Earth Sciences Building, 2207 Main Mall, Room 4192
Mon 9th December 2013
Computational methods for mixed effects models in large-scale genetic and genomic studies
This will be a two-part talk describing efficient computational methods for mixed effects models in large-scale genome-wide association studies (GWASs) and RNA sequencing (RNAseq) studies. In the first part of the talk I will focus on linear mixed models.

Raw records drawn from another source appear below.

-- pv_equiv track=rewrite | github.com/AnthonyOfSeattle/Phosphopedia | rules/scripts/integration_engine.py | get_peptide_ranges
-- ===== SOURCE A (Python) =====
-- def get_peptide_ranges(peptides, seq):
--     peptide_ranges = []
--     for upep in peptides:
--         start = seq.find(upep)
--         while start >= 0:
--             peptide_ranges.append((start, start + len(upep)))
--             start = seq.find(upep, start + 1)
--     return sorted(peptide_ranges)
-- ===== SOURCE B (Python) =====
-- def get_peptide_ranges(peptides, seq):
--     matches = []
--     for i in range(len(seq) + 1):
--         suffix = seq[i:]
--         for pep in peptides:
--             if suffix.startswith(pep):
--                 matches.append((i, i + len(pep)))
--     return sorted(matches)
-- ===== Notes on version B (the rewrite author's own statement) =====
-- stated objective: alternative
-- what changed: B makes a single position-major pass over the sequence, testing every peptide as a prefix of the suffix at each position, instead of A's peptide-major repeated str.find scan loop.
import Mathlib
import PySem

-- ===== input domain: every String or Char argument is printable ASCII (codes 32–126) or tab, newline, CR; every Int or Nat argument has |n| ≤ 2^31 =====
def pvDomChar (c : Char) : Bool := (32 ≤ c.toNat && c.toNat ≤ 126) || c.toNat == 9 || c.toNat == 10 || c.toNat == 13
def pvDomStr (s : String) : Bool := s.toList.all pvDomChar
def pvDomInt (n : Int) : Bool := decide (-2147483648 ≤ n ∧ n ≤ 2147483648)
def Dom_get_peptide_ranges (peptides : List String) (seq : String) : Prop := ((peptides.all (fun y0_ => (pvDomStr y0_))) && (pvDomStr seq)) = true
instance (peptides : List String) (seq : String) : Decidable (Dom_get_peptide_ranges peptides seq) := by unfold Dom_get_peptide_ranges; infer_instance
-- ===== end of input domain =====

-- B replaces A's peptide-major repeated str.find scan loop by one position-major pass
-- testing each peptide as a prefix of every suffix (objective: alternative, same result).

-- ===== PORT A =====
-- the 'while start >= 0' loop; fuel bounds the iteration count (start strictly increases
-- below len(seq)+1 each round), the computation is Python's step for step
def pvLoopA (s p : List Char) : Nat → Int → List (List Int)
  | 0, _ => []
  | fuel+1, start =>
    if 0 ≤ start then
      [start, start + (p.length : Int)] :: pvLoopA s p fuel (PySem.Chars.findFrom s p (start + 1) none)
    else []

def get_peptide_ranges (peptides : List String) (seq : String) : List (List Int) :=
  let s := seq.toList
  let peptide_ranges := peptides.foldl (fun acc upep =>
    acc ++ pvLoopA s upep.toList (s.length + 2) (PySem.Chars.find s upep.toList)) []
  PySem.List.sorted peptide_ranges (fun x => x) false

-- ===== PORT B =====
def get_peptide_ranges_alt (peptides : List String) (seq : String) : List (List Int) :=
  let s := seq.toList
  let ms := (PySem.List.pyRange 0 ((s.length : Int) + 1) 1).foldl (fun acc i =>
    let suffix := PySem.Chars.slice s (some i) none
    peptides.foldl (fun acc2 pep =>
      if PySem.Chars.startswith suffix pep.toList then acc2 ++ [[i, i + (pep.toList.length : Int)]]
      else acc2) acc) []
  PySem.List.sorted ms (fun x => x) false

-- ===== PRECONDITION & SPEC =====
def Spec_get_peptide_ranges (peptides : List String) (seq : String) (out : List (List Int)) : Prop := out = get_peptide_ranges_alt peptides seq
instance (peptides : List String) (seq : String) (out : List (List Int)) : Decidable (Spec_get_peptide_ranges peptides seq out) := by unfold Spec_get_peptide_ranges; infer_instance

-- ===== CLAIM (what is proved, stated in full; the proofs are below) =====
def Claim_equal_get_peptide_ranges : Prop := ∀ (peptides : List String) (seq : String), Dom_get_peptide_ranges peptides seq → Spec_get_peptide_ranges peptides seq (get_peptide_ranges peptides seq)

-- ===== LEMMAS AND PROOFS =====

-- the occurrence ranges of p in s at positions ≥ j, in increasing position order
def pvOcc (s p : List Char) (j : Nat) : List (List Int) :=
  ((List.range' j (s.length + 1 - j)).filter (fun i => decide (p <+: s.drop i))).map
    (fun (i : Nat) => ([(i : Int), (i : Int) + (p.length : Int)] : List Int))

theorem pvFindFrom_past (s p : List Char) (j : Nat) (h : s.length < j) :
    PySem.Chars.findFrom s p (j : Int) none = -1 := by
  simp only [PySem.Chars.findFrom]
  have h1 : ¬ ((j : Int) < 0) := by omega
  have h2 : (s.length : Int) < (j : Int) := by exact_mod_cast h
  simp [h1, h2]

theorem pvFindFrom_le (s p : List Char) (j : Nat) (hj : j ≤ s.length) :
    PySem.Chars.findFrom s p (j : Int) none ≤ (s.length : Int) := by
  simp only [PySem.Chars.findFrom]
  have h1 : ¬((j : Int) < 0) := by omega
  have h2 := PySem.Chars.find_le_length (List.drop (Int.toNat (j:Int)) (List.take (Int.toNat ((s.length : Nat) : Int)) s)) p
  have h3 := PySem.Chars.neg_one_le_find (List.drop (Int.toNat (j:Int)) (List.take (Int.toNat ((s.length : Nat) : Int)) s)) p
  simp only [h1, if_false]
  split_ifs with c1 c2 <;> try omega
  · simp at h2 h3 ⊢; omega

theorem pvPrefix_drop_infix (s p : List Char) (i j : Nat) (hji : j ≤ i) (h : p <+: s.drop i) :
    p <:+: s.drop j := by
  have hd : List.drop i s = (List.drop j s).drop (i - j) := by
    rw [List.drop_drop]; congr 1; omega
  rw [hd] at h
  exact List.IsInfix.trans h.isInfix (List.drop_suffix _ _).isInfix

theorem pvLoopA_eq (s p : List Char) :
    ∀ (fuel j : Nat), s.length + 1 - j ≤ fuel →
      pvLoopA s p fuel (PySem.Chars.findFrom s p (j : Int) none) = pvOcc s p j := by
  intro fuel
  induction fuel with
  | zero =>
    intro j h
    have h0 : s.length + 1 - j = 0 := by omega
    simp [pvLoopA, pvOcc, h0]
  | succ fuel ih =>
    intro j h
    by_cases hj : j ≤ s.length
    · by_cases hneg : PySem.Chars.findFrom s p (j : Int) none = -1
      · have hno : ¬ p <:+: s.drop j := (PySem.Chars.findFrom_natCast_eq_neg_one_iff s p j hj).mp hneg
        rw [hneg]
        have hfil : (List.range' j (s.length + 1 - j)).filter (fun i => decide (p <+: s.drop i)) = [] := by
          rw [List.filter_eq_nil_iff]
          intro i hi
          simp only [decide_eq_true_eq]
          intro hpre
          exact hno (pvPrefix_drop_infix s p i j (List.mem_range'_1.mp hi).1 hpre)
        simp [pvLoopA, pvOcc, hfil]
      · obtain ⟨hge, hpre, hmin⟩ := PySem.Chars.findFrom_natCast_spec s p j hj hneg
        set r := PySem.Chars.findFrom s p (j : Int) none with hr
        have hr0 : 0 ≤ r := by omega
        have hrm : r = ((r.toNat : Nat) : Int) := (Int.toNat_of_nonneg hr0).symm
        set m := r.toNat with hm
        have hjm : j ≤ m := by omega
        have hmle : m ≤ s.length := by
          have := pvFindFrom_le s p j hj
          omega
        have hnext : r + 1 = ((m + 1 : Nat) : Int) := by omega
        have hrec : pvLoopA s p fuel (PySem.Chars.findFrom s p ((m + 1 : Nat) : Int) none) = pvOcc s p (m + 1) :=
          ih (m + 1) (by omega)
        have hsplit : List.range' j (s.length + 1 - j)
            = List.range' j (m - j) ++ m :: List.range' (m + 1) (s.length - m) := by
          have e1 : List.range' j (m - j) ++ List.range' (j + 1 * (m - j)) ((s.length + 1 - m)) 1
              = List.range' j ((m - j) + (s.length + 1 - m)) := List.range'_append
          have e2 : j + 1 * (m - j) = m := by omega
          have e3 : (m - j) + (s.length + 1 - m) = s.length + 1 - j := by omega
          have e4 : s.length + 1 - m = (s.length - m) + 1 := by omega
          rw [e2, e3] at e1
          rw [← e1, e4, List.range'_succ]
        have hfil1 : (List.range' j (m - j)).filter (fun i => decide (p <+: s.drop i)) = [] := by
          rw [List.filter_eq_nil_iff]
          intro i hi
          simp only [decide_eq_true_eq]
          have := List.mem_range'_1.mp hi
          exact hmin i this.1 (by omega)
        have hstep : pvLoopA s p (fuel + 1) r
            = [r, r + (p.length : Int)] :: pvLoopA s p fuel (PySem.Chars.findFrom s p (r + 1) none) := by
          simp [pvLoopA, hr0]
        rw [hstep, hnext, hrec]
        simp only [pvOcc, hsplit, List.filter_append, hfil1, List.nil_append, List.filter_cons,
          decide_eq_true_eq, hpre, if_pos]
        rw [hrm]
        have e5 : s.length + 1 - (m + 1) = s.length - m := by omega
        rw [e5]
        norm_num
      -- done?
    · have h2 : PySem.Chars.findFrom s p (j : Int) none = -1 := pvFindFrom_past s p j (by omega)
      have h0 : s.length + 1 - j = 0 := by omega
      rw [h2]
      simp [pvLoopA, pvOcc, h0]

theorem pvSwapPerm {α β γ : Type} (xs : List α) (ys : List β) (f : α → β → Option γ) :
    (xs.flatMap fun a => ys.filterMap (f a)).Perm (ys.flatMap fun b => xs.filterMap (fun a => f a b)) := by
  induction xs with
  | nil => simp
  | cons x xs ih =>
    have h1 : (fun b => List.filterMap (fun a => f a b) (x :: xs))
        = fun b => (f x b).toList ++ xs.filterMap (fun a => f a b) := by
      funext b; cases h : f x b <;> simp [h]
    rw [List.flatMap_cons, h1]
    refine List.Perm.trans (List.Perm.append_left _ ih) ?_
    have h2 : List.filterMap (f x) ys = List.flatMap (fun b => (f x b).toList) ys :=
      List.filterMap_eq_flatMap_toList (f x) ys
    rw [h2]
    exact List.flatMap_append_perm ys _ _

theorem pvFilterMapEq {α β : Type} (l : List α) (p : α → Bool) (f : α → β) :
    (l.filter p).map f = l.filterMap (fun x => if p x then some (f x) else none) := by
  induction l with
  | nil => rfl
  | cons x xs ih => by_cases h : p x <;> simp [h, ih]

theorem pvStartswith_eq (t q : List Char) : PySem.Chars.startswith t q = decide (q <+: t) := by
  by_cases h : q <+: t
  · simp [h, (PySem.Chars.startswith_iff t q).mpr h]
  · simp only [h, decide_false]
    cases hsw : PySem.Chars.startswith t q
    · rfl
    · exact absurd ((PySem.Chars.startswith_iff t q).mp hsw) h

theorem pvOcc_zero (s p : List Char) :
    pvOcc s p 0 = (List.range (s.length + 1)).filterMap
      (fun k => if decide (p <+: s.drop k) = true then some [(k : Int), (k : Int) + (p.length : Int)] else none) := by
  unfold pvOcc
  rw [Nat.sub_zero, ← List.range_eq_range', pvFilterMapEq]

theorem pvA_eq (peptides : List String) (seq : String) :
    get_peptide_ranges peptides seq
      = PySem.List.sorted (peptides.flatMap fun pep =>
          (List.range (seq.toList.length + 1)).filterMap
            (fun k => if decide (pep.toList <+: seq.toList.drop k) = true
              then some [(k : Int), (k : Int) + (pep.toList.length : Int)] else none))
          (fun x => x) false := by
  simp only [get_peptide_ranges]
  rw [PySem.List.foldl_append_eq_flatMap, List.nil_append]
  have hg : (fun upep : String => pvLoopA seq.toList upep.toList (seq.toList.length + 2)
        (PySem.Chars.find seq.toList upep.toList))
      = (fun pep : String => (List.range (seq.toList.length + 1)).filterMap
          (fun k => if decide (pep.toList <+: seq.toList.drop k) = true
            then some [(k : Int), (k : Int) + (pep.toList.length : Int)] else none)) := by
    funext pep
    rw [← pvOcc_zero]
    have h0 : PySem.Chars.find seq.toList pep.toList
        = PySem.Chars.findFrom seq.toList pep.toList ((0 : Nat) : Int) none := by
      simp
    rw [h0]
    exact pvLoopA_eq seq.toList pep.toList (seq.toList.length + 2) 0 (by omega)
  rw [hg]

theorem pvB_eq (peptides : List String) (seq : String) :
    get_peptide_ranges_alt peptides seq
      = PySem.List.sorted ((List.range (seq.toList.length + 1)).flatMap fun k =>
          peptides.filterMap
            (fun pep => if decide (pep.toList <+: seq.toList.drop k) = true
              then some [(k : Int), (k : Int) + (pep.toList.length : Int)] else none))
          (fun x => x) false := by
  simp only [get_peptide_ranges_alt]
  rw [PySem.List.pyRange_one]
  have ht : (((seq.toList.length : Int) + 1) - 0).toNat = seq.toList.length + 1 := by omega
  rw [ht, List.foldl_map]
  have hg : (fun (acc : List (List Int)) (k : Nat) =>
        List.foldl (fun acc2 pep =>
          if PySem.Chars.startswith (PySem.Chars.slice seq.toList (some ((0 : Int) + (k : Int))) none) pep.toList
          then acc2 ++ [[(0 : Int) + (k : Int), (0 : Int) + (k : Int) + (pep.toList.length : Int)]] else acc2) acc peptides)
      = (fun (acc : List (List Int)) (k : Nat) => acc ++
          peptides.filterMap
            (fun pep => if decide (pep.toList <+: seq.toList.drop k) = true
              then some [(k : Int), (k : Int) + (pep.toList.length : Int)] else none)) := by
    funext acc k
    have hsuf : PySem.Chars.slice seq.toList (some ((0 : Int) + (k : Int))) none = seq.toList.drop k := by
      rw [zero_add, PySem.Chars.slice_eq_listSlice, PySem.List.slice_from _ (by omega : (0:Int) ≤ ((k:Nat):Int))]
      simp
    rw [hsuf]
    simp only [zero_add]
    rw [PySem.List.foldl_append_if (fun pep : String => PySem.Chars.startswith (seq.toList.drop k) pep.toList)
      (fun pep : String => [(k : Int), (k : Int) + (pep.toList.length : Int)]) peptides acc]
    congr 1
    rw [pvFilterMapEq]
    congr 1
    funext pep
    rw [pvStartswith_eq]
  rw [hg, PySem.List.foldl_append_eq_flatMap, List.nil_append]

-- ===== VERDICT (by name: the statement is the Claim_ definition above) =====
theorem get_peptide_ranges_spec : Claim_equal_get_peptide_ranges := by
  unfold Claim_equal_get_peptide_ranges
  intro peptides seq _
  unfold Spec_get_peptide_ranges
  rw [pvA_eq, pvB_eq]
  have hperm := pvSwapPerm peptides (List.range (seq.toList.length + 1))
    (fun pep k => if decide (pep.toList <+: seq.toList.drop k) = true
      then some [(k : Int), (k : Int) + (pep.toList.length : Int)] else none)
  have h := (PySem.List.sorted_id_eq_sorted_id_iff_perm _ _).mpr hperm
  convert h using 2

Linear mixed models have attracted considerable attention recently as powerful and effective tools to account for population stratification and relatedness in GWASs. However, existing methods for calculating likelihood ratio test (LRT) statistics are computationally impractical for even moderate-sized GWASs, and many studies have to rely on approximate LRT methods. To address this issue, I present novel computationally-efficient algorithms, which we refer to as genome-wide efficient mixed model association (GEMMA), for fitting both univariate and multivariate linear mixed models, and computing the LRT for SNP associations in GWASs. Our methods improve on existing approximate LRT methods in computation speed, power/correct control of type I error, and ability to deal with more than two phenotypes. I illustrate these features on real and simulated data. In the second part of the talk I will focus on Poisson mixed models. High throughput sequencing is extremely widely used in genetics and genomics, and provides unprecedented insights into many basic biological questions. However, analyzing sequencing data in related individuals presents major statistical and computational challenges, as the read count data generated from a sequencing experiment not only inherit a Poisson noise from the sequencing machine, but also display additional variation across individuals (i.e. over-dispersion). To model this over-dispersion, I propose a Poisson mixed effects model with one random effects term to account for individual relatedness and an error term to account for independent noise. I present a novel and efficient posterior sampling algorithm for the model. With real RNAseq data, I show that our model is more powerful than the widely used negative binomial based approaches in identifying differentially expressed genes.